Several studies have used account-based player tracking data to understand potentially risky gambling behavior and identify problematic gambling. Finkenwirth et al. (2021) compared 2157 Canadian online gamblers with a record of voluntary self-exclusion (VSE) enrolment with 17,526 non-VSE controls, using 20 input variables of gambling behavior. The input variable with the greatest explanatory power was variance in money bet per session. Based on a sample of 25,720 online players from different European countries, Hopfgartner et al. (2022) predicted future VSE. The study found that the odds of future VSE across countries was associated with a (i) higher number of previous voluntary limit changes and self-exclusions, (ii) higher number of different payment methods for deposits, (iii) higher average number of deposits per session, and (iv) higher number of different types of games played. Adding monetary intensity variables such as the amount deposited or lost did not significantly increase the explanatory power of the statistical models.

Ukhov et al. (2021) compared the gambling behavior of online casino players and online sports bettors using a sample of 10,000 online gamblers. They also knew which gamblers opted for a VSE during the study period. They found that the number of cash wagers per active day contributed the most to problem gambling-related exclusion in the case of sports betting, whereas the volume of money spent gambling contributed the most to problem gambling-related exclusion in the case of casino players. The contribution of the volume of monetary losses per active day was noticeable in the case of both online casino players and online sports bettors. For online casino players, gambling via desktop computers contributed positively to problem-gambling-related exclusion. For online sports bettors, it was more concerning when the individual used mobile devices (e.g., smartphones, tablets). The number of approved deposits per active day contributed to problem-gambling-related exclusion to a larger extent for online sports bettors than online casino players.
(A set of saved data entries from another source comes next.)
-- ===== PRECONDITION & SPEC =====
-- Pre_ excludes the inputs where A raises (n < 1, a road whose length is not 2, or an
-- out-of-range node label while 0 occurs in some road); out-of-range labels that are
-- unreachable from node 0 make A return, so Pre_ is slightly narrower than A's crash set.
def Pre_maximumImportance (n : Int) (roads : List (List Int)) : Prop :=
  1 ≤ n ∧ (∀ road ∈ roads, road.length = 2) ∧
    ((∀ road ∈ roads, ∀ x ∈ road, -n ≤ x ∧ x < n) ∨ (∀ road ∈ roads, (0 : Int) ∉ road))
instance (n : Int) (roads : List (List Int)) : Decidable (Pre_maximumImportance n roads) := by
  unfold Pre_maximumImportance; infer_instance
def pvWitness_maximumImportance : Int × List (List Int) := (3, [[0, 1], [1, 2]])

def Spec_maximumImportance (n : Int) (roads : List (List Int)) (out : Int) : Prop := out = maximumImportance_alt n roads
instance (n : Int) (roads : List (List Int)) (out : Int) : Decidable (Spec_maximumImportance n roads out) := by unfold Spec_maximumImportance; infer_instance

-- ===== CLAIM (what is proved, stated in full; the proofs are below) =====
def Claim_equal_maximumImportance : Prop := ∀ (n : Int) (roads : List (List Int)), Dom_maximumImportance n roads → Pre_maximumImportance n roads → Spec_maximumImportance n roads (maximumImportance n roads)

-- ===== LEMMAS AND PROOFS =====

theorem pv_graphs_eq (roads : List (List Int)) : mkAdjB roads = mkGraphA roads := rfl

theorem pv_graph_range_aux (n : Int) (roads : List (List Int)) :
    ∀ d : PySem.Dict Int (List Int),
    (∀ v x, x ∈ d.getD v [] → -n ≤ x ∧ x < n) →
    (∀ road ∈ roads, ∀ x ∈ road, -n ≤ x ∧ x < n) →
    ∀ v x, x ∈ (roads.foldl (fun g road =>
      match road with
      | [a, b] => (g.modify a [] (· ++ [b])).modify b [] (· ++ [a])
      | _ => g) d).getD v [] → -n ≤ x ∧ x < n := by
  induction roads with
  | nil => intro d hd _; simpa using hd
  | cons road rs ih =>
      intro d hd hr
      rw [List.foldl_cons]
      refine ih _ ?_ (fun r hm x hx => hr r (by simp [hm]) x hx)
      rcases road with _ | ⟨a, t⟩
      · simpa using hd
      rcases t with _ | ⟨b, t2⟩
      · simpa using hd
      rcases t2 with _ | ⟨c, t3⟩
      swap
      · simpa using hd
      have hab : ∀ x ∈ [a, b], -n ≤ x ∧ x < n := hr [a, b] (by simp)
      intro v x hx
      simp only [PySem.Dict.modify, PySem.Dict.getD_insert] at hx
      split_ifs at hx <;>
      · try simp only [List.mem_append, List.mem_singleton] at hx
        first
        | exact hd _ _ hx
        | · rcases hx with hx | rfl
            · first
              | exact hd _ _ hx
              | · rcases hx with hx | rfl
                  · exact hd _ _ hx
                  · exact hab _ (by simp)
            · exact hab _ (by simp)

theorem pv_graph_range (n : Int) (roads : List (List Int))
    (hr : ∀ road ∈ roads, road.length = 2 ∧ ∀ x ∈ road, -n ≤ x ∧ x < n) :
    ∀ v x, x ∈ (mkGraphA roads).getD v [] → -n ≤ x ∧ x < n := by
  unfold mkGraphA
  refine pv_graph_range_aux n roads PySem.Dict.empty ?_ (fun r hm => (hr r hm).2)
  intro v x hx
  simp [PySem.Dict.getD_empty] at hx

theorem runB_skip (g : PySem.Dict Int (List Int)) (ev : Bool) (v : Int) (tl : List Int)
    (acc : Int) (rest : List (Bool × List Int × Int)) (vis : List Bool) (res : Int)
    (h : (PySem.List.pyGet? vis v).getD true = true) :
    runB g ((ev, v :: tl, acc) :: rest) vis res = runB g ((ev, tl, acc) :: rest) vis res := by
  rw [runB]
  simp [h]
Three studies have used artificial intelligence methods to predict self-reported problem gambling (Auer & Griffiths, 2022a, Louderback et al., 2021; Luquiens et al., 2016). Luquiens et al. (2016) collected responses to the Problem Gambling Severity Index (PGSI) from a sample of online poker players (n = 14,261). Their responses on the PGSI were correlated with transactional data from the respondents actual gambling. Almost one-fifth of the participants who completed the PGSI were classed as problem gamblers (18%). Gender, age, frequent wagering in a single session, high losses, frequent depositing within a 12-h period, and several other monetary variables were associated with self-reported problem gambling. Louderback et al. (2021) assessed self-reported problem gambling among a sample of online gamblers using the Brief Biosocial Gambling Screen (BBGS). Their goal was to assess thresholds for low-risk gambling. They identified thresholds with respect to wagering volume per month, the percentage of the annual income, monetary loss volume per month, and daily variability in the amount wagered. Auer and Griffiths (2022a) assessed self-reported problem gambling using the PGSI with a sample of 1287 European online gamblers. They applied AI methods to predict self-reported problem gambling based on a number of behavioral features derived from transactional data. The study found that frequent session depositing and frequently depleting the gambling account were most predictive of self-reported problem gambling.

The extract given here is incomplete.